Goal of the exercise » Below are some records. Return exactly the lines from the one with "def Dom_discard_pem_privkeys (pem_content" to the one with "def pvIsBegin (l", and nothing else.

Given records »
=== Begin Enclosure ===
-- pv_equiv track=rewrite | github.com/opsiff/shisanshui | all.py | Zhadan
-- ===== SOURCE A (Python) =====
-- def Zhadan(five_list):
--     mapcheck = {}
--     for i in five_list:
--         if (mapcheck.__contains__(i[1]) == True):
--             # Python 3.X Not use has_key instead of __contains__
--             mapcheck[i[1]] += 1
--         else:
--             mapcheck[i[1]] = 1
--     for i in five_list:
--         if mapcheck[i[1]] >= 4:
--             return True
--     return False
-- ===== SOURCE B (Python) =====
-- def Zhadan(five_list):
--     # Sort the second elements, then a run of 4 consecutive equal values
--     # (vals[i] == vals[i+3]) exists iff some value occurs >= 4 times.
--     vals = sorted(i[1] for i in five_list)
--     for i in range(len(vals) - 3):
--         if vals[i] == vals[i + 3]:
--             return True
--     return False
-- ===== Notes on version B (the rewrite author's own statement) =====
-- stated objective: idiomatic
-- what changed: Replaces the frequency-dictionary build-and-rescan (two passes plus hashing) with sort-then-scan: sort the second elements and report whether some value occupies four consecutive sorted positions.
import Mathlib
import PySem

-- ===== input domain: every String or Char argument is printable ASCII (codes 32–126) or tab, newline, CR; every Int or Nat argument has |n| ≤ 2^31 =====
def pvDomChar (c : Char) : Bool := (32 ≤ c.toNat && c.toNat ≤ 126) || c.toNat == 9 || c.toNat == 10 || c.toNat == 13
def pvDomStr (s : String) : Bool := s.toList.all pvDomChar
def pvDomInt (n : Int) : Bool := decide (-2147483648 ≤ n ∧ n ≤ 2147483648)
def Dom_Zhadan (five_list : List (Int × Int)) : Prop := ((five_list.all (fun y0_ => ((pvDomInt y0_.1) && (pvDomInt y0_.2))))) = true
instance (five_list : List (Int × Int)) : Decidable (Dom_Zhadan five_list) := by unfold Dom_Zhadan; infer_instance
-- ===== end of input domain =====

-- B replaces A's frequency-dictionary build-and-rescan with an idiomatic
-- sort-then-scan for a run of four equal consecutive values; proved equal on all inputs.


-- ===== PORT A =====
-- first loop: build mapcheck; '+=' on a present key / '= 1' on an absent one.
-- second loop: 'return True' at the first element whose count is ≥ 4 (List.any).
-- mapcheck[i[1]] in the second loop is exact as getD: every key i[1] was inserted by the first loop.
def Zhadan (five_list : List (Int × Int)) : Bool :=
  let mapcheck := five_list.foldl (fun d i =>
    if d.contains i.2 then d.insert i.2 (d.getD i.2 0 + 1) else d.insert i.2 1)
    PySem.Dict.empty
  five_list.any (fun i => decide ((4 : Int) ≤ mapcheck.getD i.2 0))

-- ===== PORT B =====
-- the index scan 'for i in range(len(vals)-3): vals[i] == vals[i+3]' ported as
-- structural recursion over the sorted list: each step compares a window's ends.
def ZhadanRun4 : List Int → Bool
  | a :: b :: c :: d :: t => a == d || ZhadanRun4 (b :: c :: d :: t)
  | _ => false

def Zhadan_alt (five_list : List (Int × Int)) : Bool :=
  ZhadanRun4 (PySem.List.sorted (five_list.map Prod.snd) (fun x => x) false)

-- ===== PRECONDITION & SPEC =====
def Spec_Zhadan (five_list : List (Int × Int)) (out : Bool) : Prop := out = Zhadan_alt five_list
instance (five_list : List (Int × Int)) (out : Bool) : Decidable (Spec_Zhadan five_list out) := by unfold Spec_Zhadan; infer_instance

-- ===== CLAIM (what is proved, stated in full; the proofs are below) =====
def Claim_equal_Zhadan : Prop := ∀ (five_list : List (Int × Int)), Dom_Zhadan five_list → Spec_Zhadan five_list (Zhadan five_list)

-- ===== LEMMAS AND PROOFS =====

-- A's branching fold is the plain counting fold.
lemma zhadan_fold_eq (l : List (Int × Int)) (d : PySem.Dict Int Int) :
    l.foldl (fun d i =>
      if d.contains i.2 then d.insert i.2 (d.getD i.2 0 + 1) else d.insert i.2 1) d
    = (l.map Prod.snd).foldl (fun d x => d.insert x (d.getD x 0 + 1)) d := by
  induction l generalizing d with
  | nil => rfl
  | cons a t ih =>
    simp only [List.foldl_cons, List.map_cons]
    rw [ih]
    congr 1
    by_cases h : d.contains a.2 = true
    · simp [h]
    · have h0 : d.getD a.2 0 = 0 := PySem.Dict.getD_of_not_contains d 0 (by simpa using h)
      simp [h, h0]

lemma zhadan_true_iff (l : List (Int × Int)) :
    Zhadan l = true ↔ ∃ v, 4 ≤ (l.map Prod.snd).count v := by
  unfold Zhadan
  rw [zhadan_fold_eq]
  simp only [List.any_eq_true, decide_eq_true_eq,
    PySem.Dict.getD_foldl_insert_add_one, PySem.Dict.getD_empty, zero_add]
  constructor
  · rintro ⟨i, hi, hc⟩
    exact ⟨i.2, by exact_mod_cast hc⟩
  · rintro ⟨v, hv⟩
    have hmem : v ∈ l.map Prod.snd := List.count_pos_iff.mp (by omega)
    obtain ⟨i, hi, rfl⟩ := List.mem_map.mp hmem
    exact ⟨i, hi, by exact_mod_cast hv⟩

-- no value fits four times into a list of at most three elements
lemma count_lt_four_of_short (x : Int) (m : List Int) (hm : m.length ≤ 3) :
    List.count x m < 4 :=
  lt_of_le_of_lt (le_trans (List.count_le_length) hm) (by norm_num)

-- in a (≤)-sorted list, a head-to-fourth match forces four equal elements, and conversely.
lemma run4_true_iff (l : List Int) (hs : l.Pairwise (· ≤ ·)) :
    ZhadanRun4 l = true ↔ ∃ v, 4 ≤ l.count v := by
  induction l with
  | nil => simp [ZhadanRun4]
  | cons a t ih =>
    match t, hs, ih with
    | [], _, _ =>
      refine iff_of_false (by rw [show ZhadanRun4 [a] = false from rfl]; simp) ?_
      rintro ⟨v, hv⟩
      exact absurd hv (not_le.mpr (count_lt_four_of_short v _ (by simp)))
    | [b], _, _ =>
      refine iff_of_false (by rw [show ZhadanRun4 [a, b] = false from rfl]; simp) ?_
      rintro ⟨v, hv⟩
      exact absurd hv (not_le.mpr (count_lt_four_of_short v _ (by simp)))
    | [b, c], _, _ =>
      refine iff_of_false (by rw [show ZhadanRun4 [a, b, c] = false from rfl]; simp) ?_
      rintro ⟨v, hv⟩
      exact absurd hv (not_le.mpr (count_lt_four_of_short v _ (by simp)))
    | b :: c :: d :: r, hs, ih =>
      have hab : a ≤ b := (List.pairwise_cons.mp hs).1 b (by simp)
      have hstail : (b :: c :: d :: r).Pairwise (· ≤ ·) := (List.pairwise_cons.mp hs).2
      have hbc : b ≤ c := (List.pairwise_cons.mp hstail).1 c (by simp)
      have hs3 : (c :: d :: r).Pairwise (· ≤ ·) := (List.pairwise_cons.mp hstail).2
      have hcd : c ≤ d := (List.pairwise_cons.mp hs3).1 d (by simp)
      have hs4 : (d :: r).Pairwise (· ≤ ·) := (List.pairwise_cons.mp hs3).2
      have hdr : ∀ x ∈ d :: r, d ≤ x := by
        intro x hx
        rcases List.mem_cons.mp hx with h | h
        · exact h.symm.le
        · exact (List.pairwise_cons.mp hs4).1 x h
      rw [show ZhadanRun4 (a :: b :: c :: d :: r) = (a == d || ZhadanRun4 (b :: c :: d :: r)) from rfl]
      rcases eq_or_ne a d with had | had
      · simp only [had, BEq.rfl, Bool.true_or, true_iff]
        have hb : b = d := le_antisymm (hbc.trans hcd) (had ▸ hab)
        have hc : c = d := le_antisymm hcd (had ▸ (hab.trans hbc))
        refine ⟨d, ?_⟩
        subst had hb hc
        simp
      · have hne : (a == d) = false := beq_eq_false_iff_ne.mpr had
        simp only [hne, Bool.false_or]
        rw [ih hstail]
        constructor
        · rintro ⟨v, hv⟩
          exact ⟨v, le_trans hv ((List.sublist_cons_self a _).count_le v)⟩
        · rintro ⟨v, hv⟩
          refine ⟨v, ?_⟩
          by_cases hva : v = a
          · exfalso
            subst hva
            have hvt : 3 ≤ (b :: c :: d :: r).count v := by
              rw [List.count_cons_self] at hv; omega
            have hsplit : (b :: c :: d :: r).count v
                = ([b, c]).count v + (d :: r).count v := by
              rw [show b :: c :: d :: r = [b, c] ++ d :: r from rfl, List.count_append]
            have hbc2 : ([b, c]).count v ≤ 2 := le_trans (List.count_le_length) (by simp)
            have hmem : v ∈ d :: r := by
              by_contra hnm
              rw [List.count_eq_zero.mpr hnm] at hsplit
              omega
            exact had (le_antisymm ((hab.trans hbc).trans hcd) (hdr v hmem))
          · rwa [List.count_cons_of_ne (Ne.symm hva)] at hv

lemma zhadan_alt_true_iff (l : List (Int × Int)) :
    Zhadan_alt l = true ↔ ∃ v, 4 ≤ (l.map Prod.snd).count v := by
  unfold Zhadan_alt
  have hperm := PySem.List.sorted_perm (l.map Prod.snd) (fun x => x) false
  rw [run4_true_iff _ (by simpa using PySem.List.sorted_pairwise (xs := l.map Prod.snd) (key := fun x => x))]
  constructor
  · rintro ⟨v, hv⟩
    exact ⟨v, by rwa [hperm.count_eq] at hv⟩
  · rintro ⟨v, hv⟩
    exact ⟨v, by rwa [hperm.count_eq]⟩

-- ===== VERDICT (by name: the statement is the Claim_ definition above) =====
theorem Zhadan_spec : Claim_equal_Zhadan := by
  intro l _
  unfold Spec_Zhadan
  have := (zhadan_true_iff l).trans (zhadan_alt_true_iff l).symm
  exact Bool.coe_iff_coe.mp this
=== End Enclosure ===
=== Begin Enclosure ===
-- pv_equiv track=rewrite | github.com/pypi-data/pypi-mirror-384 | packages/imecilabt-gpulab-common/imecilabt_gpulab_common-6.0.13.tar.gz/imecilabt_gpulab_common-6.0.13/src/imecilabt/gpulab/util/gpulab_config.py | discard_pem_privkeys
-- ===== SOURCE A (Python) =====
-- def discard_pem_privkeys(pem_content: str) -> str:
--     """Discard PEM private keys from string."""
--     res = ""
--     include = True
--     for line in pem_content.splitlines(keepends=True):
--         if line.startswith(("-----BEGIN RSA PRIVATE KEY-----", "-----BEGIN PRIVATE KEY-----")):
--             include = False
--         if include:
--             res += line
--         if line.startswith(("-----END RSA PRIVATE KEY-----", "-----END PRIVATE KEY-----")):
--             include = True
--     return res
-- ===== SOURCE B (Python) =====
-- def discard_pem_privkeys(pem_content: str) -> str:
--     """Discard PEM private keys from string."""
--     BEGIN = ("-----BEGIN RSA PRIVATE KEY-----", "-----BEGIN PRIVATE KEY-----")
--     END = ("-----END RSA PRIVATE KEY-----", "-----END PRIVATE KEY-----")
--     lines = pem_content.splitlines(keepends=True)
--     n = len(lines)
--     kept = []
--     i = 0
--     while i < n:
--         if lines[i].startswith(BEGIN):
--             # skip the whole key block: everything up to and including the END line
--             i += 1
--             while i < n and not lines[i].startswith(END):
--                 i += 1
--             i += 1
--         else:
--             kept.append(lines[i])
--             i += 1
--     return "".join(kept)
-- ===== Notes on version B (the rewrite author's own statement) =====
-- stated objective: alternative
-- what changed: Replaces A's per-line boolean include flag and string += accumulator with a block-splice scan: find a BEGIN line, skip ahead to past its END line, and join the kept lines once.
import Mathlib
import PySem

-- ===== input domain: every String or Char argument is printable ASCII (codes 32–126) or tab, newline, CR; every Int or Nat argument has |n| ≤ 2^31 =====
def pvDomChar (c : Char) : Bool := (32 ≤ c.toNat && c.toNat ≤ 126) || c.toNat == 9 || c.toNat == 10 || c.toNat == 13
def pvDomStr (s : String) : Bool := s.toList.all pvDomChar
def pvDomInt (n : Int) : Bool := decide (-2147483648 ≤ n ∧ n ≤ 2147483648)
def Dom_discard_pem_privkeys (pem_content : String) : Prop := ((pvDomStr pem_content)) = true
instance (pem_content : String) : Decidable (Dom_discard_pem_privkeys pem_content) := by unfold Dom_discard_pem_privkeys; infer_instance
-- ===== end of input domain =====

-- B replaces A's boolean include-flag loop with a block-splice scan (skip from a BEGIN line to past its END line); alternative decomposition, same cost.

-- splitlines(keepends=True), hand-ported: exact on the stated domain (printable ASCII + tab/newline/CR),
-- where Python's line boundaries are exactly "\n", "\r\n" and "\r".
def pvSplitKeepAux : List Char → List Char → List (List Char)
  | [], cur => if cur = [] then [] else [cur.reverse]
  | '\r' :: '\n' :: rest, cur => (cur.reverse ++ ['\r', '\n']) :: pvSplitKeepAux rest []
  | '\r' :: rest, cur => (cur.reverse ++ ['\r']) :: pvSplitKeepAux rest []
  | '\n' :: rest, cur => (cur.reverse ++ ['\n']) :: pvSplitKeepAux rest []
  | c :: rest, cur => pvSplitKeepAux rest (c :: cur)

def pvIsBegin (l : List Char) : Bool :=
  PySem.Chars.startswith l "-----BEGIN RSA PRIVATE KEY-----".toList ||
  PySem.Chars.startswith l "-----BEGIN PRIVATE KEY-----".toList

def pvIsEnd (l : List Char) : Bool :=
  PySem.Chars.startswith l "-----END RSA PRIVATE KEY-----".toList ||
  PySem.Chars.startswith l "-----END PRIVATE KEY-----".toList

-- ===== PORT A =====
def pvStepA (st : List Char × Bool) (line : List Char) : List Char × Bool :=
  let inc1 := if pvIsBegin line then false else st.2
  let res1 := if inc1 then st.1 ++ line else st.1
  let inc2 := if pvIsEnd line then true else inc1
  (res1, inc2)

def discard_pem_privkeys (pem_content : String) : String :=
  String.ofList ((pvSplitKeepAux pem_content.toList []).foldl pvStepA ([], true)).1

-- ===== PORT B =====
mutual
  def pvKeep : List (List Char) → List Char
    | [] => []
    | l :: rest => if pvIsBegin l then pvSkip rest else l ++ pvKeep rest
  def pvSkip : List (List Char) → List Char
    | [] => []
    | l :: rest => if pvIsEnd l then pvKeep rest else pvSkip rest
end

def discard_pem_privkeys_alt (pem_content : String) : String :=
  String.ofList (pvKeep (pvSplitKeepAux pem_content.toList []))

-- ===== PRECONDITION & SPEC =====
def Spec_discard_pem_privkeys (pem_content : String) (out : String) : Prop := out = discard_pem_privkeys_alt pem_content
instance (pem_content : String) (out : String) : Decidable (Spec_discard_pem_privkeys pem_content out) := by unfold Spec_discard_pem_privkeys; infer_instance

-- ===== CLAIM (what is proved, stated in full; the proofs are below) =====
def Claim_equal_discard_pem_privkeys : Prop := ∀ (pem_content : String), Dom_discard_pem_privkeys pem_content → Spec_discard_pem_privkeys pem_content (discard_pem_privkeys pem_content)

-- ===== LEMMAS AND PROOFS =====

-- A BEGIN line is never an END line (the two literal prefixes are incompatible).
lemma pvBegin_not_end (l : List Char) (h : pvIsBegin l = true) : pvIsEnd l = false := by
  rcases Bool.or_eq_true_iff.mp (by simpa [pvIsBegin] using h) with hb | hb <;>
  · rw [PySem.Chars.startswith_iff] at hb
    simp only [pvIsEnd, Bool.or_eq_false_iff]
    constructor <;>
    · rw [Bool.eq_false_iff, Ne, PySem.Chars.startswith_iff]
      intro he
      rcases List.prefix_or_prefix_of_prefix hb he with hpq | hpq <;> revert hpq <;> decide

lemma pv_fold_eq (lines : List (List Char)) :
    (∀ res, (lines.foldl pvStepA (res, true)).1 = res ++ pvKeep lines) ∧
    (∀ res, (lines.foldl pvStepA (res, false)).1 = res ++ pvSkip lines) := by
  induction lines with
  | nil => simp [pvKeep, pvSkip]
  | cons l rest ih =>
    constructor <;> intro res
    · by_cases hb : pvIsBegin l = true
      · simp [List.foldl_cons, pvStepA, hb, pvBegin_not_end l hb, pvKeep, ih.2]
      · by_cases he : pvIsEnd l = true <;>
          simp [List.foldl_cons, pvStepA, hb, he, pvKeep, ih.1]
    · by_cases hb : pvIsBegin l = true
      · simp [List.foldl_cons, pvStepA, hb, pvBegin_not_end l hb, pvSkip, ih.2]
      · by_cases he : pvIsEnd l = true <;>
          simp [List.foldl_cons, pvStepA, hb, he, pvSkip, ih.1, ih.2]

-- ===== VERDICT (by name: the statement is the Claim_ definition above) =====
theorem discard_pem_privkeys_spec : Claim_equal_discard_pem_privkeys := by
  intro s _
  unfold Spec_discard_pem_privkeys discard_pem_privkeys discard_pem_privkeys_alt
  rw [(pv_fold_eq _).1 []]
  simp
=== End Enclosure ===
The completed task »
def Dom_discard_pem_privkeys (pem_content : String) : Prop := ((pvDomStr pem_content)) = true
instance (pem_content : String) : Decidable (Dom_discard_pem_privkeys pem_content) := by unfold Dom_discard_pem_privkeys; infer_instance
-- ===== end of input domain =====

-- B replaces A's boolean include-flag loop with a block-splice scan (skip from a BEGIN line to past its END line); alternative decomposition, same cost.

-- splitlines(keepends=True), hand-ported: exact on the stated domain (printable ASCII + tab/newline/CR),
-- where Python's line boundaries are exactly "\n", "\r\n" and "\r".
def pvSplitKeepAux : List Char → List Char → List (List Char)
  | [], cur => if cur = [] then [] else [cur.reverse]
  | '\r' :: '\n' :: rest, cur => (cur.reverse ++ ['\r', '\n']) :: pvSplitKeepAux rest []
  | '\r' :: rest, cur => (cur.reverse ++ ['\r']) :: pvSplitKeepAux rest []
  | '\n' :: rest, cur => (cur.reverse ++ ['\n']) :: pvSplitKeepAux rest []
  | c :: rest, cur => pvSplitKeepAux rest (c :: cur)

def pvIsBegin (l : List Char) : Bool :=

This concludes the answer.